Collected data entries
-- Opening Marker --

-- pv_equiv track=rewrite | github.com/oran123412/git-with-github | python/via_teachers/Dor/workPageDor.py | length
-- ===== SOURCE A (Python) =====
-- def length(growing):
--     prev_string=""
--     for i in growing:
--         current_string=i
--         if len(current_string)>len(prev_string):
--             prev_string=current_string
--             continue
--         else:
--             return ("Not always increasing")
--     return("Always increasing")
-- ===== SOURCE B (Python) =====
-- def length(growing):
--     lens = [len(s) for s in growing]
--     if lens == sorted(set(lens)) and (not lens or lens[0] > 0):
--         return "Always increasing"
--     return "Not always increasing"
-- ===== Notes on version B (the rewrite author's own statement) =====
-- stated objective: alternative
-- what changed: Replaces the single-pass mutable prev-string scan with an early return by a global sort-and-dedup characterization: the length sequence is strictly increasing iff it equals sorted(set(lengths)) and its first element is positive.
import Mathlib
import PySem

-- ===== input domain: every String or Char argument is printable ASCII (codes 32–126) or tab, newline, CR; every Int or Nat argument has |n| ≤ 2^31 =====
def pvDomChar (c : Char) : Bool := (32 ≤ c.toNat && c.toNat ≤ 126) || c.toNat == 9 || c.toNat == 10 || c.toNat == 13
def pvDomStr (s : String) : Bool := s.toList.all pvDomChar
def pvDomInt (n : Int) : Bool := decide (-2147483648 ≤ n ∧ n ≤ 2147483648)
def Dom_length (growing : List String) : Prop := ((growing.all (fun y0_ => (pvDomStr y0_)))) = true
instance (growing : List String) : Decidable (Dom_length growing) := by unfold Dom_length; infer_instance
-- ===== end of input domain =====

-- B replaces A's single-pass mutable prev-string scan with an early return by a global
-- sort-and-dedup characterization: strictly increasing iff lens == sorted(set(lens)) and
-- the first length is positive (objective: alternative).

-- ===== PORT A =====
-- the for-loop with mutable prev_string and early return, as structural recursion
def lengthGo (xs : List String) (prev : String) : String :=
  match xs with
  | [] => "Always increasing"
  | i :: rest =>
    let current := i
    if PySem.Str.len current > PySem.Str.len prev then lengthGo rest current
    else "Not always increasing"

def length (growing : List String) : String := lengthGo growing ""

-- ===== PORT B =====
def length_alt (growing : List String) : String :=
  let lens := growing.map PySem.Str.len
  if lens = PySem.List.sorted (PySem.Set.ofList lens) (fun x => x) false ∧
     (lens = [] ∨ lens.headD 0 > 0)
  then "Always increasing" else "Not always increasing"

-- ===== PRECONDITION & SPEC =====
def Spec_length (growing : List String) (out : String) : Prop := out = length_alt growing
instance (growing : List String) (out : String) : Decidable (Spec_length growing out) := by unfold Spec_length; infer_instance

-- ===== CLAIM (what is proved, stated in full; the proofs are below) =====
def Claim_equal_length : Prop := ∀ (growing : List String), Dom_length growing → Spec_length growing (length growing)

-- ===== LEMMAS AND PROOFS =====

-- A's scan returns "Always increasing" iff the length chain starting at prev is strict
theorem lengthGo_eq_iff (xs : List String) (prev : String) :
    lengthGo xs prev = "Always increasing" ↔
      List.IsChain (· < ·) ((prev :: xs).map PySem.Str.len) := by
  induction xs generalizing prev with
  | nil => simp [lengthGo]
  | cons x rest ih =>
    simp only [lengthGo, List.map_cons, List.isChain_cons_cons]
    by_cases h : PySem.Str.len x > PySem.Str.len prev
    · rw [if_pos h]
      constructor
      · intro hgo; exact ⟨h, by simpa using (ih x).mp hgo⟩
      · intro hc; exact (ih x).mpr (by simpa using hc.2)
    · rw [if_neg h]
      constructor
      · intro habs; exact absurd habs (by decide)
      · intro hc; exact absurd hc.1 h

-- B's sorted(set(·)) equality holds iff the length list is strictly increasing
theorem sorted_dedup_iff (lens : List Int) :
    lens = PySem.List.sorted (PySem.Set.ofList lens) (fun x => x) false ↔
      lens.Pairwise (· < ·) := by
  constructor
  · intro h; rw [h]; exact PySem.List.sorted_ofList_pairwise_lt lens
  · intro h
    have hnd : lens.Nodup := h.imp (fun hlt => ne_of_lt hlt)
    rw [PySem.Set.ofList_eq_self_of_nodup _ hnd]
    exact (PySem.List.sorted_eq_of_perm_of_pairwise_lt lens lens (fun x => x) (List.Perm.refl lens) h).symm

theorem chain_zero_iff (lens : List Int) :
    List.IsChain (· < ·) (0 :: lens) ↔
      lens.Pairwise (· < ·) ∧ (lens = [] ∨ lens.headD 0 > 0) := by
  cases lens with
  | nil => simp
  | cons a t =>
    rw [List.isChain_cons_cons, List.isChain_iff_pairwise]
    constructor
    · intro ⟨h0, hp⟩
      exact ⟨hp, Or.inr h0⟩
    · intro ⟨hp, h⟩
      refine ⟨?_, hp⟩
      rcases h with h | h
      · exact absurd h (by simp)
      · exact h

theorem lens_eq (growing : List String) :
    (("" :: growing).map PySem.Str.len) = 0 :: growing.map PySem.Str.len := by
  simp [PySem.Str.len]

theorem lengthGo_cases (xs : List String) (prev : String) :
    lengthGo xs prev = "Always increasing" ∨ lengthGo xs prev = "Not always increasing" := by
  induction xs generalizing prev with
  | nil => exact Or.inl rfl
  | cons x rest ih =>
    simp only [lengthGo]
    split
    · exact ih x
    · exact Or.inr rfl

-- ===== VERDICT (by name: the statement is the Claim_ definition above) =====
theorem length_spec : Claim_equal_length := by
  intro growing _
  unfold Spec_length length length_alt
  simp only []
  by_cases hB : (growing.map PySem.Str.len) =
        PySem.List.sorted (PySem.Set.ofList (growing.map PySem.Str.len)) (fun x => x) false ∧
      ((growing.map PySem.Str.len) = [] ∨ (growing.map PySem.Str.len).headD 0 > 0)
  · rw [if_pos hB]
    have : List.IsChain (· < ·) ((("" : String) :: growing).map PySem.Str.len) := by
      rw [lens_eq]
      exact (chain_zero_iff _).mpr ⟨(sorted_dedup_iff _).mp hB.1, hB.2⟩
    exact (lengthGo_eq_iff growing "").mpr this
  · rw [if_neg hB]
    rcases lengthGo_cases growing "" with h | h
    · exfalso
      have hc := (lengthGo_eq_iff growing "").mp h
      rw [lens_eq] at hc
      have hc := (chain_zero_iff _).mp hc
      exact hB ⟨(sorted_dedup_iff _).mpr hc.1, hc.2⟩
    · exact h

-- Closing Marker --

#### [Your task]
Please work out how many lines in the data include "simpa"; write that number only.

#### [Answer area]
2